The 71 year old - one of the country's most senior judges - said the US was guilty of a "monstrous failure of justice".
Also on his CV is his instrumental role in ruling that former Chilean dictator General Pinochet should not be immune from prosecution for alleged criminal acts during his rule.
And Lord Steyn is among a minority of law lords to support legal and constitutional reforms, including the abolition of the Lord Chancellor.
He was recently one of only four law lords to support proposals to replace the House of Lords as the highest court in the land with a new independent supreme court.
Johan van Zyl Steyn was born on 15 August 1932, and educated in South Africa.
'Weasel words'
After practising law in South Africa for 15 years, he settled in the UK and started practising at the Bar in 1973.
He was appointed a lord of appeal in 1995, which at the same time made him Baron Steyn, of Swafield in Norfolk.
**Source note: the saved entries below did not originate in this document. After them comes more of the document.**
-- pv_equiv track=rewrite | github.com/louis49/ml-sonets | twomodels/data.py | convertir_rimes_en_lettres
-- ===== SOURCE A (Python) =====
-- def convertir_rimes_en_lettres(sequence_rimes):
--     lettres = []
--     map_rimes = {}
--     courant_lettre = 65
--
--     for rime in sequence_rimes:
--         if rime not in map_rimes:
--             map_rimes[rime] = chr(courant_lettre)
--             courant_lettre += 1
--         lettres.append(map_rimes[rime])
--
--     return ''.join(lettres)
-- ===== SOURCE B (Python) =====
-- def convertir_rimes_en_lettres(sequence_rimes):
--     seq = list(sequence_rimes)
--     return ''.join(chr(65 + len(set(seq[:seq.index(r)]))) for r in seq)
-- ===== Notes on version B (the rewrite author's own statement) =====
-- stated objective: alternative
-- what changed: Drops A's stateful loop (incrementally built dict + letter counter) for a per-position closed form: each rhyme's letter is chr(65 + number of distinct rhymes strictly before its first occurrence), computed independently with index/slice/set; this trades A's linear time for a quadratic but stateless formulation.
import Mathlib
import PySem

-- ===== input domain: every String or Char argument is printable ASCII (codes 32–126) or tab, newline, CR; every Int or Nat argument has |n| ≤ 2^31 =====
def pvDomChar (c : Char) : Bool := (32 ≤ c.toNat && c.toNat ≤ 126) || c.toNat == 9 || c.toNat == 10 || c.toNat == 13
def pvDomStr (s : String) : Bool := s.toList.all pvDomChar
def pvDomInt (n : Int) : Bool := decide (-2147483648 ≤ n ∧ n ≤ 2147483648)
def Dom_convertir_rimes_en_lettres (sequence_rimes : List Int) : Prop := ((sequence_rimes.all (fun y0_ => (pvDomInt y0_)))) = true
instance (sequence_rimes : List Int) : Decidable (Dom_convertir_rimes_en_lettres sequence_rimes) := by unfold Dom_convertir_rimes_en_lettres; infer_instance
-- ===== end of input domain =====

-- B replaces A's stateful loop (incrementally built dict + letter counter) by a
-- per-position closed form: letter(r) = chr(65 + |set(seq[:seq.index(r)])|);
-- objective: alternative (stateless but quadratic, not faster).

-- ===== PORT A =====
-- state = (lettres, map_rimes, courant_lettre); map_rimes[rime] after the conditional
-- insert is always present, so the lookup's .getD 'A' default is never used.
def convertir_rimes_en_lettres (sequence_rimes : List Int) : String :=
  let st := sequence_rimes.foldl
    (fun (st : List Char × PySem.Dict Int Char × Int) rime =>
      let st' :=
        if st.2.1.contains rime = true then (st.2.1, st.2.2)
        else (st.2.1.insert rime (Char.ofNat st.2.2.toNat), st.2.2 + 1)
      (st.1 ++ [(st'.1.get? rime).getD 'A'], st'.1, st'.2))
    ([], PySem.Dict.empty, 65)
  String.ofList st.1

-- ===== PORT B =====
-- seq = list(...); ''.join(chr(65 + len(set(seq[:seq.index(r)]))) for r in seq).
-- seq.index(r) always succeeds (r ∈ seq), so the .getD 0 default is never used;
-- seq[:j] is PySem.List.slice seq none (some j).
def convertir_rimes_en_lettres_alt (sequence_rimes : List Int) : String :=
  let seq := sequence_rimes
  String.ofList (seq.map (fun r =>
    Char.ofNat (65 + (PySem.Set.ofList
      (PySem.List.slice seq none (some (((PySem.List.index? seq r).getD 0 : Nat) : Int)))).length)))

-- ===== PRECONDITION & SPEC =====
def Spec_convertir_rimes_en_lettres (sequence_rimes : List Int) (out : String) : Prop := out = convertir_rimes_en_lettres_alt sequence_rimes
instance (sequence_rimes : List Int) (out : String) : Decidable (Spec_convertir_rimes_en_lettres sequence_rimes out) := by unfold Spec_convertir_rimes_en_lettres; infer_instance

-- ===== CLAIM (what is proved, stated in full; the proofs are below) =====
def Claim_equal_convertir_rimes_en_lettres : Prop := ∀ (sequence_rimes : List Int), Dom_convertir_rimes_en_lettres sequence_rimes → Spec_convertir_rimes_en_lettres sequence_rimes (convertir_rimes_en_lettres sequence_rimes)

-- ===== LEMMAS AND PROOFS =====

-- the letter table over a distinct list `ds`: rime ↦ chr(65 + position)
def pvDmap (ds : List Int) : PySem.Dict Int Char :=
  PySem.Dict.mk ((PySem.List.enumerate ds 0).map (fun p => (p.2, Char.ofNat (65 + p.1).toNat)))

theorem pvDmap_get?_gen (ds : List Int) : ∀ (s r : Int),
    (PySem.Dict.mk ((PySem.List.enumerate ds s).map
        (fun p => (p.2, Char.ofNat (65 + p.1).toNat)))).get? r
      = (PySem.List.index? ds r).map (fun i : Nat => Char.ofNat (65 + s + i).toNat) := by
  induction ds with
  | nil => intro s r; simp [PySem.List.enumerate_nil, PySem.Dict.get?, PySem.List.index?]
  | cons x xs ih =>
    intro s r
    rw [PySem.List.enumerate_cons, List.map_cons, PySem.Dict.get?_mk_cons]
    by_cases hx : x = r
    · subst hx
      rw [PySem.List.index?_cons_self]
      simp
    · rw [PySem.List.index?_cons_of_ne xs hx, Option.map_map]
      rw [if_neg (by simp [hx]), ih (s + 1) r]
      cases PySem.List.index? xs r with
      | none => rfl
      | some i =>
        simp only [Option.map_some, Function.comp_apply]
        congr 2
        omega

theorem pvDmap_contains (ds : List Int) (r : Int) :
    (pvDmap ds).contains r = decide (r ∈ ds) := by
  rw [pvDmap, PySem.Dict.contains_eq_decide_mem_keys]
  simp [PySem.Dict.keys_mk, List.map_map, Function.comp_def, PySem.List.map_snd_enumerate]

theorem pvDmap_insert (ds : List Int) (r : Int) (h : r ∉ ds) :
    (pvDmap ds).insert r (Char.ofNat (65 + (ds.length : Int)).toNat) = pvDmap (ds ++ [r]) := by
  apply PySem.Dict.ext
  rw [PySem.Dict.items_insert_of_not_contains]
  · simp [pvDmap, PySem.List.enumerate_append, PySem.List.enumerate_cons,
      PySem.List.enumerate_nil]
  · rw [show (pvDmap ds).contains r = decide (r ∈ ds) from pvDmap_contains ds r]
    simpa using h

-- index of a rime already present is unchanged by appending more distinct rimes
theorem index?_update (seen rs : List Int) (r : Int) (h : r ∈ seen) :
    PySem.List.index? (PySem.Set.update seen rs) r = PySem.List.index? seen r := by
  rw [PySem.Set.update_eq_append_filter, PySem.List.index?_append_of_mem _ h]

-- main invariant for A's loop
theorem pvLoopA (rs : List Int) : ∀ (seen : List Int) (acc : List Char),
    (rs.foldl
      (fun (st : List Char × PySem.Dict Int Char × Int) rime =>
        let st' :=
          if st.2.1.contains rime = true then (st.2.1, st.2.2)
          else (st.2.1.insert rime (Char.ofNat st.2.2.toNat), st.2.2 + 1)
        (st.1 ++ [(st'.1.get? rime).getD 'A'], st'.1, st'.2))
      (acc, pvDmap seen, 65 + (seen.length : Int))).1
    = acc ++ rs.map (fun r => (((pvDmap (PySem.Set.update seen rs)).get? r).getD 'A')) := by
  induction rs with
  | nil => intro seen acc; simp [PySem.Set.update_nil]
  | cons r rs ih =>
    intro seen acc
    rw [List.foldl_cons, PySem.Set.update_cons]
    by_cases hmem : r ∈ seen
    · have hc : (pvDmap seen).contains r = true := by
        rw [pvDmap_contains]; simpa using hmem
      simp only [hc, if_true, List.map_cons, PySem.Set.add_of_mem hmem]
      rw [ih seen (acc ++ [((pvDmap seen).get? r).getD 'A'])]
      have hr : (pvDmap (PySem.Set.update seen rs)).get? r = (pvDmap seen).get? r := by
        rw [pvDmap, pvDmap, pvDmap_get?_gen, pvDmap_get?_gen, index?_update seen rs r hmem]
      rw [hr, List.append_assoc]; rfl
    · have hc : (pvDmap seen).contains r = false := by
        rw [pvDmap_contains]; simpa using hmem
      simp only [hc, Bool.false_eq_true, if_false, PySem.Set.add_of_not_mem hmem]
      rw [pvDmap_insert seen r hmem]
      have hlen : (65 + (seen.length : Int)) + 1 = 65 + (((seen ++ [r]).length : Nat) : Int) := by
        simp; ring
      rw [hlen, ih (seen ++ [r]) _]
      have hr : ((pvDmap (seen ++ [r])).get? r)
          = ((pvDmap (PySem.Set.update (seen ++ [r]) rs)).get? r) := by
        rw [pvDmap, pvDmap, pvDmap_get?_gen, pvDmap_get?_gen,
          index?_update (seen ++ [r]) rs r (by simp)]
      rw [List.map_cons, hr, List.append_assoc]; rfl

-- B's closed form: the position of r in set(seq) equals |set(seq[:seq.index(r)])|
theorem pvClosedForm (seq : List Int) (r : Int) (k : Nat)
    (hk : PySem.List.index? seq r = some k) :
    PySem.List.index? (PySem.Set.ofList seq) r
      = some (PySem.Set.ofList (seq.take k)).length := by
  obtain ⟨pre, suf, hseq, hlen, hpre⟩ := (PySem.List.index?_eq_some_iff seq r k).1 hk
  subst hseq; subst hlen
  have htake : (pre ++ r :: suf).take pre.length = pre := by
    simp
  rw [htake, PySem.Set.ofList_append, PySem.Set.update_cons,
    PySem.Set.add_of_not_mem (by simpa [PySem.Set.mem_ofList] using hpre),
    PySem.Set.update_eq_append_filter,
    PySem.List.index?_append_of_mem _ (by simp)]
  exact PySem.List.index?_append_singleton_self (PySem.Set.ofList pre) r (by simpa [PySem.Set.mem_ofList] using hpre)

-- ===== VERDICT (by name: the statement is the Claim_ definition above) =====
theorem convertir_rimes_en_lettres_spec : Claim_equal_convertir_rimes_en_lettres := by
  intro seq _
  unfold Spec_convertir_rimes_en_lettres
  simp only [convertir_rimes_en_lettres, convertir_rimes_en_lettres_alt]
  have h0 : (PySem.Dict.empty : PySem.Dict Int Char) = pvDmap [] := rfl
  have h65 : (65 : Int) = 65 + ((([] : List Int).length : Nat) : Int) := by simp
  rw [h0, h65, pvLoopA seq [] []]
  have hup : PySem.Set.update ([] : List Int) seq = PySem.Set.ofList seq := by
    rw [PySem.Set.update_nil_left]
  rw [hup, List.nil_append]
  congr 1
  apply List.map_congr_left
  intro r hr
  obtain ⟨k, hk⟩ := Option.isSome_iff_exists.1 ((PySem.List.index?_isSome_iff seq r).2 hr)
  rw [pvDmap, pvDmap_get?_gen, pvClosedForm seq r k hk, hk]
  rw [PySem.List.slice_to_natCast]
  simp only [Option.getD_some, Option.map_some]
  congr 1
Married to Susan Leonore since 1977, he has two sons and two daughters from a previous marriage, plus one stepson and one stepdaughter.
His liberal attitudes have been praised by human rights activists.
During the Pinochet debate in 1998 Lord Steyn said arguments defending the dictator's immunity from prosecution would also mean Hitler's "final solution" to exterminate the Jews was lawful.
In June 2003 he accused the Home Secretary David Blunkett of using "weasel words" in seeking to justify his policy on asylum seekers.
And Lord Steyn recently supported a London Privy Council ruling that Trinidad's mandatory death sentence for murder was unconsitutional.
He said the protection of "guaranteed fundamental rights" was the responsibility of the judiciary and not the parliament.
He did however agree with a ruling in 2001 that the UK home secretary could impose "whole life" sentences for the most heinous offences, provided they were kept under review.
In response to Moors murderer Myra Hindley's bid to the Lords to be released from prison, Lord Steyn said: "Even in the sordid history of crimes against children the murders committeed by Hindley, jointly with Ian Brady, were uniquely evil."